-- pv_equiv track=rewrite | github.com/VishVasantth/comeback | backend/app.py | find_closest_landmark
-- ===== SOURCE A (Python) =====
-- def manhattan_distance(pos1, pos2):
--     """Calculate Manhattan distance between two grid positions"""
--     x1, y1 = pos1
--     x2, y2 = pos2
--     return abs(x1 - x2) + abs(y1 - y2)
--
-- def find_closest_landmark(landmarks, coords):
--     """Find the closest landmark to the given coordinates"""
--     closest = None
--     min_dist = float('inf')
--
--     for name, pos in landmarks.items():
--         # Calculate distance
--         dist = manhattan_distance(coords, pos)
--         if dist < min_dist:
--             min_dist = dist
--             closest = name
--
--     return closest
-- ===== SOURCE B (Python) =====
-- def find_closest_landmark(landmarks, coords):
--     if not landmarks:
--         return None
--     cx, cy = coords
--     ranked = sorted(landmarks.items(),
--                     key=lambda item: abs(cx - item[1][0]) + abs(cy - item[1][1]))
--     return ranked[0][0]
-- ===== Notes on version B (the rewrite author's own statement) =====
-- stated objective: alternative
-- what changed: Replaced the running strict-< minimum scan with a sort of the items by Manhattan distance (stable, so ties keep the first-occurring landmark) followed by taking the first element, returning None on empty input where A's loop never fires.
import Mathlib
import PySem

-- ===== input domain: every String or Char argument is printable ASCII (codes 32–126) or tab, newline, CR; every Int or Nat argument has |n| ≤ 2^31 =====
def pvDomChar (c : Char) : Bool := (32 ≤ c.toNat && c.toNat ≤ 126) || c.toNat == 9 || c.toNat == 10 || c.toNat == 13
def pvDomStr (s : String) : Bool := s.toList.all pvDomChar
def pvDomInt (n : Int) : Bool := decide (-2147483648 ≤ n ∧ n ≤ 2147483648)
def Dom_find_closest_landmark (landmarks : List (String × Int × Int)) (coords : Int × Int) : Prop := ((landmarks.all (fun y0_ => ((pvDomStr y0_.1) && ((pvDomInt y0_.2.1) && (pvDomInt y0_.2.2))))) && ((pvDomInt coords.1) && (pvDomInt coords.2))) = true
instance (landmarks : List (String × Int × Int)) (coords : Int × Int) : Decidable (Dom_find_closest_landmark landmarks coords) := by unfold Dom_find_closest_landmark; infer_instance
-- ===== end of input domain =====

-- B replaces A's running strict-< minimum scan by a stable sort of the landmarks by
-- Manhattan distance followed by taking the first element (alternative decomposition, same result).


-- ===== PORT A =====
def manhattan_distance (pos1 pos2 : Int × Int) : Int :=
  |pos1.1 - pos2.1| + |pos1.2 - pos2.2|

-- the loop state is (closest, min_dist); min_dist = none models float('inf'),
-- below which every distance compares strictly smaller
def find_closest_landmark (landmarks : List (String × Int × Int)) (coords : Int × Int) : Option String :=
  (landmarks.foldl
    (fun st np =>
      let dist := manhattan_distance coords np.2
      match st.2 with
      | none => (some np.1, some dist)
      | some m => if dist < m then (some np.1, some dist) else st)
    ((none : Option String), (none : Option Int))).1

-- ===== PORT B =====
def find_closest_landmark_alt (landmarks : List (String × Int × Int)) (coords : Int × Int) : Option String :=
  if landmarks.isEmpty then none
  else
    match PySem.List.sorted landmarks
        (fun item => |coords.1 - item.2.1| + |coords.2 - item.2.2|) false with
    | [] => none        -- unreachable: landmarks nonempty
    | p :: _ => some p.1

-- ===== PRECONDITION & SPEC =====
def Spec_find_closest_landmark (landmarks : List (String × Int × Int)) (coords : Int × Int) (out : Option String) : Prop := out = find_closest_landmark_alt landmarks coords
instance (landmarks : List (String × Int × Int)) (coords : Int × Int) (out : Option String) : Decidable (Spec_find_closest_landmark landmarks coords out) := by unfold Spec_find_closest_landmark; infer_instance

-- ===== CLAIM (what is proved, stated in full; the proofs are below) =====
def Claim_equal_find_closest_landmark : Prop := ∀ (landmarks : List (String × Int × Int)) (coords : Int × Int), Dom_find_closest_landmark landmarks coords → Spec_find_closest_landmark landmarks coords (find_closest_landmark landmarks coords)

-- ===== LEMMAS AND PROOFS =====

-- head-of-accumulator abstraction: A's loop state as a function of the sorted accumulator
def pvHeadState (coords : Int × Int) : List (String × Int × Int) → Option String × Option Int
  | [] => (none, none)
  | p :: _ => (some p.1, some (manhattan_distance coords p.2))

theorem pvStep_insertBy (coords : Int × Int) (acc : List (String × Int × Int))
    (x : String × Int × Int) :
    (let dist := manhattan_distance coords x.2
     match (pvHeadState coords acc).2 with
     | none => (some x.1, some dist)
     | some m => if dist < m then (some x.1, some dist) else pvHeadState coords acc)
    = pvHeadState coords
        (PySem.List.insertBy
          (fun a b => decide (manhattan_distance coords a.2 < manhattan_distance coords b.2))
          x acc) := by
  cases acc with
  | nil => simp [pvHeadState, PySem.List.insertBy]
  | cons y t =>
    simp only [pvHeadState, PySem.List.insertBy]
    by_cases h : manhattan_distance coords x.2 < manhattan_distance coords y.2 <;>
      simp [h]

theorem pvFold_headState (coords : Int × Int) (xs acc : List (String × Int × Int)) :
    xs.foldl
      (fun st (np : String × Int × Int) =>
        let dist := manhattan_distance coords np.2
        match st.2 with
        | none => (some np.1, some dist)
        | some m => if dist < m then (some np.1, some dist) else st)
      (pvHeadState coords acc)
    = pvHeadState coords
        (xs.foldl (fun acc x =>
          PySem.List.insertBy
            (fun a b => decide (manhattan_distance coords a.2 < manhattan_distance coords b.2))
            x acc) acc) := by
  induction xs generalizing acc with
  | nil => rfl
  | cons x t ih =>
    rw [List.foldl_cons, List.foldl_cons, pvStep_insertBy coords acc x]
    exact ih _

theorem find_closest_landmark_spec : Claim_equal_find_closest_landmark := by
  intro landmarks coords _
  unfold Spec_find_closest_landmark find_closest_landmark find_closest_landmark_alt
  have hk : (fun item : String × Int × Int => |coords.1 - item.2.1| + |coords.2 - item.2.2|)
      = fun item => manhattan_distance coords item.2 := by
    funext item; simp [manhattan_distance]
  rw [hk]
  have hsorted := PySem.List.sorted_eq_foldl_insertBy landmarks
    (fun item : String × Int × Int => manhattan_distance coords item.2)
  have h0 : ((none : Option String), (none : Option Int)) = pvHeadState coords [] := rfl
  rw [h0, pvFold_headState coords landmarks []]
  rw [hsorted]
  cases hs : landmarks.foldl (fun acc x =>
      PySem.List.insertBy
        (fun a b => decide (manhattan_distance coords a.2 < manhattan_distance coords b.2))
        x acc) [] with
  | nil =>
    have : landmarks = [] := by
      by_contra hne
      cases landmarks with
      | nil => exact hne rfl
      | cons a t =>
        have hperm : (PySem.List.sorted (a :: t)
            (fun item => manhattan_distance coords item.2) false).Perm (a :: t) :=
          PySem.List.sorted_perm _ _ _
        rw [hsorted, hs] at hperm
        exact absurd hperm.symm (by simp)
    simp [this, pvHeadState]
  | cons p rest =>
    have hne : landmarks ≠ [] := by
      intro h; rw [h] at hs; simp at hs
    simp [pvHeadState, List.isEmpty_iff, hne]

-- ===== VERDICT (by name: the statement is the Claim_ definition above) =====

Exercise goal> Word-for-word copies of all the records are required.

Answer box>
-- pv_equiv track=rewrite | github.com/VishVasantth/comeback | backend/app.py | find_closest_landmark
-- ===== SOURCE A (Python) =====
-- def manhattan_distance(pos1, pos2):
--     """Calculate Manhattan distance between two grid positions"""
--     x1, y1 = pos1
--     x2, y2 = pos2
--     return abs(x1 - x2) + abs(y1 - y2)
--
-- def find_closest_landmark(landmarks, coords):
--     """Find the closest landmark to the given coordinates"""
--     closest = None
--     min_dist = float('inf')
--
--     for name, pos in landmarks.items():
--         # Calculate distance
--         dist = manhattan_distance(coords, pos)
--         if dist < min_dist:
--             min_dist = dist
--             closest = name
--
--     return closest
-- ===== SOURCE B (Python) =====
-- def find_closest_landmark(landmarks, coords):
--     if not landmarks:
--         return None
--     cx, cy = coords
--     ranked = sorted(landmarks.items(),
--                     key=lambda item: abs(cx - item[1][0]) + abs(cy - item[1][1]))
--     return ranked[0][0]
-- ===== Notes on version B (the rewrite author's own statement) =====
-- stated objective: alternative
-- what changed: Replaced the running strict-< minimum scan with a sort of the items by Manhattan distance (stable, so ties keep the first-occurring landmark) followed by taking the first element, returning None on empty input where A's loop never fires.
import Mathlib
import PySem

-- ===== input domain: every String or Char argument is printable ASCII (codes 32–126) or tab, newline, CR; every Int or Nat argument has |n| ≤ 2^31 =====
def pvDomChar (c : Char) : Bool := (32 ≤ c.toNat && c.toNat ≤ 126) || c.toNat == 9 || c.toNat == 10 || c.toNat == 13
def pvDomStr (s : String) : Bool := s.toList.all pvDomChar
def pvDomInt (n : Int) : Bool := decide (-2147483648 ≤ n ∧ n ≤ 2147483648)
def Dom_find_closest_landmark (landmarks : List (String × Int × Int)) (coords : Int × Int) : Prop := ((landmarks.all (fun y0_ => ((pvDomStr y0_.1) && ((pvDomInt y0_.2.1) && (pvDomInt y0_.2.2))))) && ((pvDomInt coords.1) && (pvDomInt coords.2))) = true
instance (landmarks : List (String × Int × Int)) (coords : Int × Int) : Decidable (Dom_find_closest_landmark landmarks coords) := by unfold Dom_find_closest_landmark; infer_instance
-- ===== end of input domain =====

-- B replaces A's running strict-< minimum scan by a stable sort of the landmarks by
-- Manhattan distance followed by taking the first element (alternative decomposition, same result).


-- ===== PORT A =====
def manhattan_distance (pos1 pos2 : Int × Int) : Int :=
  |pos1.1 - pos2.1| + |pos1.2 - pos2.2|

-- the loop state is (closest, min_dist); min_dist = none models float('inf'),
-- below which every distance compares strictly smaller
def find_closest_landmark (landmarks : List (String × Int × Int)) (coords : Int × Int) : Option String :=
  (landmarks.foldl
    (fun st np =>
      let dist := manhattan_distance coords np.2
      match st.2 with
      | none => (some np.1, some dist)
      | some m => if dist < m then (some np.1, some dist) else st)
    ((none : Option String), (none : Option Int))).1

-- ===== PORT B =====
def find_closest_landmark_alt (landmarks : List (String × Int × Int)) (coords : Int × Int) : Option String :=
  if landmarks.isEmpty then none
  else
    match PySem.List.sorted landmarks
        (fun item => |coords.1 - item.2.1| + |coords.2 - item.2.2|) false with
    | [] => none        -- unreachable: landmarks nonempty
    | p :: _ => some p.1

-- ===== PRECONDITION & SPEC =====
def Spec_find_closest_landmark (landmarks : List (String × Int × Int)) (coords : Int × Int) (out : Option String) : Prop := out = find_closest_landmark_alt landmarks coords
instance (landmarks : List (String × Int × Int)) (coords : Int × Int) (out : Option String) : Decidable (Spec_find_closest_landmark landmarks coords out) := by unfold Spec_find_closest_landmark; infer_instance

-- ===== CLAIM (what is proved, stated in full; the proofs are below) =====
def Claim_equal_find_closest_landmark : Prop := ∀ (landmarks : List (String × Int × Int)) (coords : Int × Int), Dom_find_closest_landmark landmarks coords → Spec_find_closest_landmark landmarks coords (find_closest_landmark landmarks coords)

-- ===== LEMMAS AND PROOFS =====

-- head-of-accumulator abstraction: A's loop state as a function of the sorted accumulator
def pvHeadState (coords : Int × Int) : List (String × Int × Int) → Option String × Option Int
  | [] => (none, none)
  | p :: _ => (some p.1, some (manhattan_distance coords p.2))

theorem pvStep_insertBy (coords : Int × Int) (acc : List (String × Int × Int))
    (x : String × Int × Int) :
    (let dist := manhattan_distance coords x.2
     match (pvHeadState coords acc).2 with
     | none => (some x.1, some dist)
     | some m => if dist < m then (some x.1, some dist) else pvHeadState coords acc)
    = pvHeadState coords
        (PySem.List.insertBy
          (fun a b => decide (manhattan_distance coords a.2 < manhattan_distance coords b.2))
          x acc) := by
  cases acc with
  | nil => simp [pvHeadState, PySem.List.insertBy]
  | cons y t =>
    simp only [pvHeadState, PySem.List.insertBy]
    by_cases h : manhattan_distance coords x.2 < manhattan_distance coords y.2 <;>
      simp [h]

theorem pvFold_headState (coords : Int × Int) (xs acc : List (String × Int × Int)) :
    xs.foldl
      (fun st (np : String × Int × Int) =>
        let dist := manhattan_distance coords np.2
        match st.2 with
        | none => (some np.1, some dist)
        | some m => if dist < m then (some np.1, some dist) else st)
      (pvHeadState coords acc)
    = pvHeadState coords
        (xs.foldl (fun acc x =>
          PySem.List.insertBy
            (fun a b => decide (manhattan_distance coords a.2 < manhattan_distance coords b.2))
            x acc) acc) := by
  induction xs generalizing acc with
  | nil => rfl
  | cons x t ih =>
    rw [List.foldl_cons, List.foldl_cons, pvStep_insertBy coords acc x]
    exact ih _

theorem find_closest_landmark_spec : Claim_equal_find_closest_landmark := by
  intro landmarks coords _
  unfold Spec_find_closest_landmark find_closest_landmark find_closest_landmark_alt
  have hk : (fun item : String × Int × Int => |coords.1 - item.2.1| + |coords.2 - item.2.2|)
      = fun item => manhattan_distance coords item.2 := by
    funext item; simp [manhattan_distance]
  rw [hk]
  have hsorted := PySem.List.sorted_eq_foldl_insertBy landmarks
    (fun item : String × Int × Int => manhattan_distance coords item.2)
  have h0 : ((none : Option String), (none : Option Int)) = pvHeadState coords [] := rfl
  rw [h0, pvFold_headState coords landmarks []]
  rw [hsorted]
  cases hs : landmarks.foldl (fun acc x =>
      PySem.List.insertBy
        (fun a b => decide (manhattan_distance coords a.2 < manhattan_distance coords b.2))
        x acc) [] with
  | nil =>
    have : landmarks = [] := by
      by_contra hne
      cases landmarks with
      | nil => exact hne rfl
      | cons a t =>
        have hperm : (PySem.List.sorted (a :: t)
            (fun item => manhattan_distance coords item.2) false).Perm (a :: t) :=
          PySem.List.sorted_perm _ _ _
        rw [hsorted, hs] at hperm
        exact absurd hperm.symm (by simp)
    simp [this, pvHeadState]
  | cons p rest =>
    have hne : landmarks ≠ [] := by
      intro h; rw [h] at hs; simp at hs
    simp [pvHeadState, List.isEmpty_iff, hne]

-- ===== VERDICT (by name: the statement is the Claim_ definition above) =====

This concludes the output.